• _Exercise brief_
Look through the entries below for the string "hkeq", and copy each line where it is found.

Collected data

=== Begin Enclosure ===

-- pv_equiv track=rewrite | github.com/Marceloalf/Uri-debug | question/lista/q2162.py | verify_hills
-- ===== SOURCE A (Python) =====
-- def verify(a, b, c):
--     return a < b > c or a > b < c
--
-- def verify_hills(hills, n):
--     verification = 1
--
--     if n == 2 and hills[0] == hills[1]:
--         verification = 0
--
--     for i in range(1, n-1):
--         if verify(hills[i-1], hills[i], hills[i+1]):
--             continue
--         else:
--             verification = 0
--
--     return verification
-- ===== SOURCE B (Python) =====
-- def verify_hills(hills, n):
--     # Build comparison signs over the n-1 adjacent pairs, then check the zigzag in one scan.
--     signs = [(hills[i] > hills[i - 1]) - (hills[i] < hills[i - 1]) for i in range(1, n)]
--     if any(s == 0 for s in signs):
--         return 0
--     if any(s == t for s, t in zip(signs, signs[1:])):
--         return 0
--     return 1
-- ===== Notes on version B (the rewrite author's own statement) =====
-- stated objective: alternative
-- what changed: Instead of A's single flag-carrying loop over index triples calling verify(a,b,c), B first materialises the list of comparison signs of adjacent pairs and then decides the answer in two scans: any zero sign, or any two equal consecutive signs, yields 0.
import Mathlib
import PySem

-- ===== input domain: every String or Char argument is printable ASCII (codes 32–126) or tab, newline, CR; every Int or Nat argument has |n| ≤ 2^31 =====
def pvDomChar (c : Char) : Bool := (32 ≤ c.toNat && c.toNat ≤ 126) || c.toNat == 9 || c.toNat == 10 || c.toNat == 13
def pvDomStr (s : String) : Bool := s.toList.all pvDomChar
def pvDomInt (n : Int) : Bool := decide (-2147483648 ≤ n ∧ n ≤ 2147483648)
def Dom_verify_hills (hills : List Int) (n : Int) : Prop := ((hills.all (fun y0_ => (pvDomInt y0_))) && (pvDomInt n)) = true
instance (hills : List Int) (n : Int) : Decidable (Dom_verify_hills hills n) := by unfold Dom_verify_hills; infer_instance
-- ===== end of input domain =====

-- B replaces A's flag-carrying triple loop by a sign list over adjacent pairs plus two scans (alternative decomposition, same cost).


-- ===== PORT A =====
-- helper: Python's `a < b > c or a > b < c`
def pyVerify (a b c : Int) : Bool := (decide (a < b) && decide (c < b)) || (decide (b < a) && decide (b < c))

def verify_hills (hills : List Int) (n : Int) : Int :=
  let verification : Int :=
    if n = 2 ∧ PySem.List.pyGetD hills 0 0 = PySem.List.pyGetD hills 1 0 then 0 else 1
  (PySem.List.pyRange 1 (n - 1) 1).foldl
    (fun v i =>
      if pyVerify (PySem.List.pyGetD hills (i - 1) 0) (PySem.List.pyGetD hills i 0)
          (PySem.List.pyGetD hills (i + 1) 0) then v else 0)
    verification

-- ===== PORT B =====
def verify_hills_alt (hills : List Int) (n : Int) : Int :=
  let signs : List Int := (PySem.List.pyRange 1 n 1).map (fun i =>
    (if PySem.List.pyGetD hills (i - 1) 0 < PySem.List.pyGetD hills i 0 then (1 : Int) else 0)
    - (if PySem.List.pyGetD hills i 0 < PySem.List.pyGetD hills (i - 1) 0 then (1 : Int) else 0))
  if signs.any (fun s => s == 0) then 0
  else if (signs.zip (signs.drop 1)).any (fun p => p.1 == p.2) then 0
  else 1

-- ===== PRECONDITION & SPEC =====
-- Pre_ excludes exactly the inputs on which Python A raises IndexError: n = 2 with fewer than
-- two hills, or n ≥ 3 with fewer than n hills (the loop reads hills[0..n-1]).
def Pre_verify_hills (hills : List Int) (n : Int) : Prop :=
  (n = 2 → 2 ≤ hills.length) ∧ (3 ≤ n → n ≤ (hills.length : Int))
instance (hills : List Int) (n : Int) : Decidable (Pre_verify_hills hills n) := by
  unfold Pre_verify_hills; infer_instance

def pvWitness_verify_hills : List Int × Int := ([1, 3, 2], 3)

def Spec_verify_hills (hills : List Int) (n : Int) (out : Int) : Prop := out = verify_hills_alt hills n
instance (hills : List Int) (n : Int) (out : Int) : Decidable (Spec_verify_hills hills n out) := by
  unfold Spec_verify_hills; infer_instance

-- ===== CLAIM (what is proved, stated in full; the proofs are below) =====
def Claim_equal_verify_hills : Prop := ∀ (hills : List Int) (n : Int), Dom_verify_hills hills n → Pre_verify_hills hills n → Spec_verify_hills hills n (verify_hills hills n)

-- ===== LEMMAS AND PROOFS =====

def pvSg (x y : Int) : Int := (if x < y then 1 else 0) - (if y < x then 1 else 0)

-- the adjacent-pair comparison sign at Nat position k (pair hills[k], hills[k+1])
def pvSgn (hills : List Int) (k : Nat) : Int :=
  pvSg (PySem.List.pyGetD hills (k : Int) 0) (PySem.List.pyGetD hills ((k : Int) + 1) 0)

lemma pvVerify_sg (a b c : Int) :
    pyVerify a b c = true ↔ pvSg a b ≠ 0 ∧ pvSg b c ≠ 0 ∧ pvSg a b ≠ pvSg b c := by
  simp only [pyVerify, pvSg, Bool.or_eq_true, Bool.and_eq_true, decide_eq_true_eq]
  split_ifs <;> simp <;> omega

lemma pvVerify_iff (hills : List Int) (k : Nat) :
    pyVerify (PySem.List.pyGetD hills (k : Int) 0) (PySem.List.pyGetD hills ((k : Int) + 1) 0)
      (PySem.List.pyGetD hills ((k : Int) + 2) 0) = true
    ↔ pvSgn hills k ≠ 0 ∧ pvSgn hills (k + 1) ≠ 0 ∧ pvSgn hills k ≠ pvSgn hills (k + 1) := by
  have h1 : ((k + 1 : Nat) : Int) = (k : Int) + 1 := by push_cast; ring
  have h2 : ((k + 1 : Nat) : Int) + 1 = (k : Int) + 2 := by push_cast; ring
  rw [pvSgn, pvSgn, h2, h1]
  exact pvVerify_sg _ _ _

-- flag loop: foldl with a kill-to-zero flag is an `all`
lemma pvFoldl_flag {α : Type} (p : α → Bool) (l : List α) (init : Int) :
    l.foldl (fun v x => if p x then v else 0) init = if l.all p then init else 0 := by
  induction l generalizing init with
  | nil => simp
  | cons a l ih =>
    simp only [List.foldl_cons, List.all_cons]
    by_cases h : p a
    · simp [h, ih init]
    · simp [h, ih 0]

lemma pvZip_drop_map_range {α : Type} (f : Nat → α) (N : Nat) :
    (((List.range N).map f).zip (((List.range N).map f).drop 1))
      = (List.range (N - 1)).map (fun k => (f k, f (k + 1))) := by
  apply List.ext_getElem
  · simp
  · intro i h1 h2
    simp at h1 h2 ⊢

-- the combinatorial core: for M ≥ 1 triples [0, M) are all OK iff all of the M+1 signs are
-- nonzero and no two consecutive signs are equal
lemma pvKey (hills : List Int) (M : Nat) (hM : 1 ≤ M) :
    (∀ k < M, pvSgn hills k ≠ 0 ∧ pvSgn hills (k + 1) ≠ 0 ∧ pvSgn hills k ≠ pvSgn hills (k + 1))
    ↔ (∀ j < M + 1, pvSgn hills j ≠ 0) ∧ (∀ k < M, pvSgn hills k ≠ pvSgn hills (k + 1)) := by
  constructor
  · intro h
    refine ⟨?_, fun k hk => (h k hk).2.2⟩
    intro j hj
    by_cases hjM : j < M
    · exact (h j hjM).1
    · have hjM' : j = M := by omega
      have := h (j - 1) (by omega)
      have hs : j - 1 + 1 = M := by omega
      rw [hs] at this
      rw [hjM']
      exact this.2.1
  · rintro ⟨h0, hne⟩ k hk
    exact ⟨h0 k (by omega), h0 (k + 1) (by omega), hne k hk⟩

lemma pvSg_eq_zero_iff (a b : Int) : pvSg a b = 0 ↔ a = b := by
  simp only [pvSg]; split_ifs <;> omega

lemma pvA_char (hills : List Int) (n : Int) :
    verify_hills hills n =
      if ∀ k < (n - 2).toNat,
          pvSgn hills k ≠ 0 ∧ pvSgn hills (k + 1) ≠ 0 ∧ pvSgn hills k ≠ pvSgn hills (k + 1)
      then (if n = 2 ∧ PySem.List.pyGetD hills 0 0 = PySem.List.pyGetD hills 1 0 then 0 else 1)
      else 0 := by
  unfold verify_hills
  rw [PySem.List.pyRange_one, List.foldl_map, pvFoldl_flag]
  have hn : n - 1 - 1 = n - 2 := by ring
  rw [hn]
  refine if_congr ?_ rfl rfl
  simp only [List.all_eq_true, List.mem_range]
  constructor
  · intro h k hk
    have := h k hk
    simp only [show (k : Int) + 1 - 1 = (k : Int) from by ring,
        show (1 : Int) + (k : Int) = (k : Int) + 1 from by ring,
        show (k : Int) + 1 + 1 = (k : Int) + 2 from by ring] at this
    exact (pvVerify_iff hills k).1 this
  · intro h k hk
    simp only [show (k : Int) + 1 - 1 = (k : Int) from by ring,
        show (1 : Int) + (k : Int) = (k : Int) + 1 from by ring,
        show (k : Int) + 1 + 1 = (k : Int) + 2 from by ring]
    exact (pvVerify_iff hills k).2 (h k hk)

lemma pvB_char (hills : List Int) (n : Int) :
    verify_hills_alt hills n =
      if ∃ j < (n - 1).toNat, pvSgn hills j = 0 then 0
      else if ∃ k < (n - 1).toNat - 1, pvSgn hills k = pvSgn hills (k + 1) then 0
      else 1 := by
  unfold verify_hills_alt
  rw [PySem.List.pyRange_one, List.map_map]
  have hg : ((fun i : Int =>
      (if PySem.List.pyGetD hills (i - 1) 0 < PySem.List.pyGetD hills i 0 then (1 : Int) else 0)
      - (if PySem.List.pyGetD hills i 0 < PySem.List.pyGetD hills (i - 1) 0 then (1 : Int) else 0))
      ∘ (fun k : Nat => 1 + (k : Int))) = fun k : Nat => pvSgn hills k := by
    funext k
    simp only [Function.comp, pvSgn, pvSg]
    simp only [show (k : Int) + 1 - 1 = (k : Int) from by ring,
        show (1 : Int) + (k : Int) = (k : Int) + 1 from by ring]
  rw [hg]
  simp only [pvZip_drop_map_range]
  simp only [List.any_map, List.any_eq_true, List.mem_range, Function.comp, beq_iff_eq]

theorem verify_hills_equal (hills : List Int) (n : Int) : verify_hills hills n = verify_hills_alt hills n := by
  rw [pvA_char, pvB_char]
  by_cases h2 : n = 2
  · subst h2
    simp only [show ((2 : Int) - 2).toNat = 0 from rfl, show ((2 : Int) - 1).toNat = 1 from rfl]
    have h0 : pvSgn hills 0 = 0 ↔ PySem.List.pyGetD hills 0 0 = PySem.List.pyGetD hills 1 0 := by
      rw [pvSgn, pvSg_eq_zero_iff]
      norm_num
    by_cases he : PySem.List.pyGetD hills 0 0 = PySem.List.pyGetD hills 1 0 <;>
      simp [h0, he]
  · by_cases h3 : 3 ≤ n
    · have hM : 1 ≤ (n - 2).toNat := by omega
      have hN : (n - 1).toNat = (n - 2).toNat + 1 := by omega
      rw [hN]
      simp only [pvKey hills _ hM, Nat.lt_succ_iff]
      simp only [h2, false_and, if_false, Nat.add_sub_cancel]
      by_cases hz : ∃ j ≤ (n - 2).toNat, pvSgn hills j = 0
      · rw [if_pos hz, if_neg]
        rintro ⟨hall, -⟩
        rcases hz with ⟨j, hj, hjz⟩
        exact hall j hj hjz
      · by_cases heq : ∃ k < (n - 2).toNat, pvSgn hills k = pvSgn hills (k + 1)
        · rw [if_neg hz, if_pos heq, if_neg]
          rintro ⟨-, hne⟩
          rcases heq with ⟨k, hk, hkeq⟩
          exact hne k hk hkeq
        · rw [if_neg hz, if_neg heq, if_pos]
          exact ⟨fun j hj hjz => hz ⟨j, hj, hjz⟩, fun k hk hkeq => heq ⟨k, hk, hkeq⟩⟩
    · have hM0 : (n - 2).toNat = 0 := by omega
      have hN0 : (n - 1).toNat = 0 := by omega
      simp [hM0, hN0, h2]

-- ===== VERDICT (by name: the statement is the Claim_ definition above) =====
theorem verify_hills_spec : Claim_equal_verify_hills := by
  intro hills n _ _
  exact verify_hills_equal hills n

=== End Enclosure ===
=== Begin Enclosure ===

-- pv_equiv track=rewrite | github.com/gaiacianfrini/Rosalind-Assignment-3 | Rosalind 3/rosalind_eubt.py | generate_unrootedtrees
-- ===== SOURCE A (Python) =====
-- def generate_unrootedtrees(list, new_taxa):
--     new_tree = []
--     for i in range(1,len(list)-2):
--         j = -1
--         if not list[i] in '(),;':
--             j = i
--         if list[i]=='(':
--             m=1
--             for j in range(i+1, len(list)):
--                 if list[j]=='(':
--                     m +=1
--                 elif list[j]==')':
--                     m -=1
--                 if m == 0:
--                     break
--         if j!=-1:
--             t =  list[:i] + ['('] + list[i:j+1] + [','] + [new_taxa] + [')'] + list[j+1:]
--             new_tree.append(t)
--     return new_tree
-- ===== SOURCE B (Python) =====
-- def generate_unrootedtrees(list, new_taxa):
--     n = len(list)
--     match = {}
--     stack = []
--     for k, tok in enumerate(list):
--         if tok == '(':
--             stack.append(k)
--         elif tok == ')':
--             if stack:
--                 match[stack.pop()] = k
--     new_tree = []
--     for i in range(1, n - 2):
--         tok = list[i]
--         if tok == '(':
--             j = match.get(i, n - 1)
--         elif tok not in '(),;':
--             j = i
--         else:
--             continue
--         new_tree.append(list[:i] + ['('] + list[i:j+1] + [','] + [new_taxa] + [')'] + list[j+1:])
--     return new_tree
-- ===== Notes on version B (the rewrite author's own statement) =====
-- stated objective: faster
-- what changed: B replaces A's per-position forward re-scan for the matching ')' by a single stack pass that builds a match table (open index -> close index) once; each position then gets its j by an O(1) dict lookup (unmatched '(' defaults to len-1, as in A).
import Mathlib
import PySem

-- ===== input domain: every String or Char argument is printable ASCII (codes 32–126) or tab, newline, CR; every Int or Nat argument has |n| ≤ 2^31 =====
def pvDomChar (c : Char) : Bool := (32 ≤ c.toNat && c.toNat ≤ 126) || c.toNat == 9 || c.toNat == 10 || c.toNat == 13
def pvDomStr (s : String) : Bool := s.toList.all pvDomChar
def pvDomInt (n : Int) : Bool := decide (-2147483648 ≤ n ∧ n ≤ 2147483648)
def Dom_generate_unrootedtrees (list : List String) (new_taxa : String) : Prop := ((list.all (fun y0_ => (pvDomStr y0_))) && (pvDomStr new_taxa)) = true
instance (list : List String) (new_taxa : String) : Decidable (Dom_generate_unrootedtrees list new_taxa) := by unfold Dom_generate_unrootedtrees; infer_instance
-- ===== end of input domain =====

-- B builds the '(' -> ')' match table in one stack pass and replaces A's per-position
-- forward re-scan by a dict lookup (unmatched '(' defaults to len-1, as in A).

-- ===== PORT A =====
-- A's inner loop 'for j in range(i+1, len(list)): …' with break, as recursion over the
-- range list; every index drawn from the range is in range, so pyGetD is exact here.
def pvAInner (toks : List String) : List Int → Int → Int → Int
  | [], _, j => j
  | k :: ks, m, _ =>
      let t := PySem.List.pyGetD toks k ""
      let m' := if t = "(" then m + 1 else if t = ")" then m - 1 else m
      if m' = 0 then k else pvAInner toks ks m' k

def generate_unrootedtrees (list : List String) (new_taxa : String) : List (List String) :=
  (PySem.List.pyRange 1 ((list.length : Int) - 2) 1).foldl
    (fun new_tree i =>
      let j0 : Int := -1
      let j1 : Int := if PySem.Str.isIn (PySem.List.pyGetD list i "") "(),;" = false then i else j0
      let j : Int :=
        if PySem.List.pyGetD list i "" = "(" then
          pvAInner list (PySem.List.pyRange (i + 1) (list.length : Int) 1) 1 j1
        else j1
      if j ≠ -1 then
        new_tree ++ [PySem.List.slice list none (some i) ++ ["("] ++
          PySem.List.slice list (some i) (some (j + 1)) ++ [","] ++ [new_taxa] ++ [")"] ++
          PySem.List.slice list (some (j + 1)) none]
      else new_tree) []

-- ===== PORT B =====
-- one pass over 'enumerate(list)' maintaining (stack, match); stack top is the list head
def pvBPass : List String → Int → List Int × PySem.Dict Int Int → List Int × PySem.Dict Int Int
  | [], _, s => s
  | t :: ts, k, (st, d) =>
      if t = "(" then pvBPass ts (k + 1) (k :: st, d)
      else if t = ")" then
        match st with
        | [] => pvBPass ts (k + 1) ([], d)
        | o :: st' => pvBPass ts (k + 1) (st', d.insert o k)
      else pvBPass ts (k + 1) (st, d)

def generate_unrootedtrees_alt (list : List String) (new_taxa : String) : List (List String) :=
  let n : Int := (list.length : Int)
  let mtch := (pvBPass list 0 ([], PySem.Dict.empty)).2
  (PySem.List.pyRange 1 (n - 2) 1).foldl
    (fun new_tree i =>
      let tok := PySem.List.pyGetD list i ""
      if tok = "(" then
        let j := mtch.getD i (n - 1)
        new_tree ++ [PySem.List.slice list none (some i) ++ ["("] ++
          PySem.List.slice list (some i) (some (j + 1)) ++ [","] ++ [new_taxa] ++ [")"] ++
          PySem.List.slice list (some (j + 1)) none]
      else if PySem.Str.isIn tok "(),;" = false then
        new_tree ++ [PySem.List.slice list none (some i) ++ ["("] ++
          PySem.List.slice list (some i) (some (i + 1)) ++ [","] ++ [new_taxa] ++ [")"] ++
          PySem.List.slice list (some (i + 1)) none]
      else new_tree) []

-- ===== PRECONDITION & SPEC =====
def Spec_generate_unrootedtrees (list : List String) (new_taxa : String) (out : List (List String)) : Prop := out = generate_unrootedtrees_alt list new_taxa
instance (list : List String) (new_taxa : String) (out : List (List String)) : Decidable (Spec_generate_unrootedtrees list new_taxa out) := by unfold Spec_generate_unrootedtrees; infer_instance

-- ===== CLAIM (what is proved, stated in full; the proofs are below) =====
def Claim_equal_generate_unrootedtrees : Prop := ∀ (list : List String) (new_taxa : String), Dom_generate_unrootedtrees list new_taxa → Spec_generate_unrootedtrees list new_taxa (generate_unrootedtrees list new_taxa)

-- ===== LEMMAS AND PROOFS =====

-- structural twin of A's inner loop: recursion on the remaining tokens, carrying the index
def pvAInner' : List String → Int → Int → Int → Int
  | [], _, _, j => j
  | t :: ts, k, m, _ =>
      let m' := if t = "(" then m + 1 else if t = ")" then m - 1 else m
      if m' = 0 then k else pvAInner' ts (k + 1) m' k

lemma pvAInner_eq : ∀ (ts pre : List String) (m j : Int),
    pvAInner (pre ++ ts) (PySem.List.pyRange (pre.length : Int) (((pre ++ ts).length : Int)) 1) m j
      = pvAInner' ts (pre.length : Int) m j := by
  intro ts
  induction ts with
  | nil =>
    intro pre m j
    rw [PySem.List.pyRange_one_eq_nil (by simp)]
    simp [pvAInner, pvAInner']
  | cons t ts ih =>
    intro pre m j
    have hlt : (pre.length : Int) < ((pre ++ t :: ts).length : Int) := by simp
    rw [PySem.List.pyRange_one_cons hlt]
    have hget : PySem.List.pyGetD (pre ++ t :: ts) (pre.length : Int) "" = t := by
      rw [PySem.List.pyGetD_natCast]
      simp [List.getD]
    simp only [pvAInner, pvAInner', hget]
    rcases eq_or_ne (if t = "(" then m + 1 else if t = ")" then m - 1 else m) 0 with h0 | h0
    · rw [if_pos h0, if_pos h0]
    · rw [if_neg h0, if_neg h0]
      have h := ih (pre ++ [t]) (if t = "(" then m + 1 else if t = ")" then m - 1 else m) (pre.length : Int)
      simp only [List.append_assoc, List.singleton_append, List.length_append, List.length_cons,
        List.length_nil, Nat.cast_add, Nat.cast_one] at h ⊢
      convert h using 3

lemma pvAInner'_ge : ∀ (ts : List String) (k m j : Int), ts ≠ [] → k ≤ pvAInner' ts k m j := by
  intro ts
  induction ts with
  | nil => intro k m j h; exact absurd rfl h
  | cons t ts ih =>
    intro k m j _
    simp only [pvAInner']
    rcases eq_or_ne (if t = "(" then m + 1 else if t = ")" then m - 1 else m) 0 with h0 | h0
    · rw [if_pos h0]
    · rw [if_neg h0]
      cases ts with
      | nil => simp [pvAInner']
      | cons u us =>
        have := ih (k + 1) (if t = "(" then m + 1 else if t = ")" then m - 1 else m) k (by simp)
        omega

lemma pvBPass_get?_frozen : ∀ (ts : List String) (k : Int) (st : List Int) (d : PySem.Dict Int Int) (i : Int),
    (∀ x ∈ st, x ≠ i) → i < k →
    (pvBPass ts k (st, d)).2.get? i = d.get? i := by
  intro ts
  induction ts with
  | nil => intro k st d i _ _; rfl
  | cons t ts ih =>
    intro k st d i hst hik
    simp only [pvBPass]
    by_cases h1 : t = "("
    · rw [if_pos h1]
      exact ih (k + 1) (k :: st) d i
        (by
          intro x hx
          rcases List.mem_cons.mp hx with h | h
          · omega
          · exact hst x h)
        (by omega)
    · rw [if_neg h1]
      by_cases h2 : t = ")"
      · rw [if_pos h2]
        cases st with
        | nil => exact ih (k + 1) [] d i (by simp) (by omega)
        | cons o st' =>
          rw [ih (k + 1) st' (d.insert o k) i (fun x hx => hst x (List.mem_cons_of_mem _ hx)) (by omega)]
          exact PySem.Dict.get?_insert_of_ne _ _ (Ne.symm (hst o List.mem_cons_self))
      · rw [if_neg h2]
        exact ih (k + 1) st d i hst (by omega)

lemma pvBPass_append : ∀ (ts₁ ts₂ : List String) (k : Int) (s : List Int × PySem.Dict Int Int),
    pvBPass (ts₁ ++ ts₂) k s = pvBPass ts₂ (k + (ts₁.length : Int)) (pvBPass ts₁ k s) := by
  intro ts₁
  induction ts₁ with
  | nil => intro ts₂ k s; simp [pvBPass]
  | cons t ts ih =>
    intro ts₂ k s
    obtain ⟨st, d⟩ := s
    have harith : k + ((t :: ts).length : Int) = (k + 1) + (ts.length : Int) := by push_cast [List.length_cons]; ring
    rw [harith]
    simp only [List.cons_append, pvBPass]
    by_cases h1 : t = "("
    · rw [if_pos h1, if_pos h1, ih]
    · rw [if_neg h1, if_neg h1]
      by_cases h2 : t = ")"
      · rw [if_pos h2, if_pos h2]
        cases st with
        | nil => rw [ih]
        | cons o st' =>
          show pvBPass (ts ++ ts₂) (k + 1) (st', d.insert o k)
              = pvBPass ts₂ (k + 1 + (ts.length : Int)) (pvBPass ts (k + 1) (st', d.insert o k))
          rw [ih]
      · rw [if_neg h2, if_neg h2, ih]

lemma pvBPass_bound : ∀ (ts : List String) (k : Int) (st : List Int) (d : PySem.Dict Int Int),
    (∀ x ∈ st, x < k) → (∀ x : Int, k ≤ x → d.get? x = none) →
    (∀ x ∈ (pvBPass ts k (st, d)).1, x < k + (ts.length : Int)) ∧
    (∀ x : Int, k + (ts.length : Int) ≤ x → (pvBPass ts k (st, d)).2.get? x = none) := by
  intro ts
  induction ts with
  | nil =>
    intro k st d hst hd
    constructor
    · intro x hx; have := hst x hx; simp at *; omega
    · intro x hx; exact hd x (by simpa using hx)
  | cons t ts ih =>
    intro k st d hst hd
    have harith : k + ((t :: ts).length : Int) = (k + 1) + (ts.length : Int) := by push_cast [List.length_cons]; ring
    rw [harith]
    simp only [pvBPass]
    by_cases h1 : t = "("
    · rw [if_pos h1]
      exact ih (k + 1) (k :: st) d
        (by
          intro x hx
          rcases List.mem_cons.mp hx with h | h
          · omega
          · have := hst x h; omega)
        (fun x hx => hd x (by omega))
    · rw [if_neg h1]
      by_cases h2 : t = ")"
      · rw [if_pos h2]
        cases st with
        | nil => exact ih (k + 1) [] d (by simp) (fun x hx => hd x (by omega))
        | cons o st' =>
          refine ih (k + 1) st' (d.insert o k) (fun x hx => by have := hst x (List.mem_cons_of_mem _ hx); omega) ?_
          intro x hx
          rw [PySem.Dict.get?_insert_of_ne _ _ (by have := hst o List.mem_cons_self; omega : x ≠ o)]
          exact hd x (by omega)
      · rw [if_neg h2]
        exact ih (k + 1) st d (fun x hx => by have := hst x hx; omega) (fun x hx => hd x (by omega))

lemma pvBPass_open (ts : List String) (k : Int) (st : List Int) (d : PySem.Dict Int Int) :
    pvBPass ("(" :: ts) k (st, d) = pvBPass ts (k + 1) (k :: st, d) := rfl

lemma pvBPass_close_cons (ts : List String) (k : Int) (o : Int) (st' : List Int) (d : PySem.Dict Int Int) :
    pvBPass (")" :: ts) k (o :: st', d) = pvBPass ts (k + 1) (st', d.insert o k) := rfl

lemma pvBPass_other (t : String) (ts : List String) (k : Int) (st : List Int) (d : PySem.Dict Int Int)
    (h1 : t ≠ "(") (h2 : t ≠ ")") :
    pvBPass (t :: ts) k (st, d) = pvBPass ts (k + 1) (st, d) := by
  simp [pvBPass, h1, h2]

=== End Enclosure ===

• _Result_
          rcases heq with ⟨k, hk, hkeq⟩
          exact hne k hk hkeq
          exact ⟨fun j hj hjz => hz ⟨j, hj, hjz⟩, fun k hk hkeq => heq ⟨k, hk, hkeq⟩⟩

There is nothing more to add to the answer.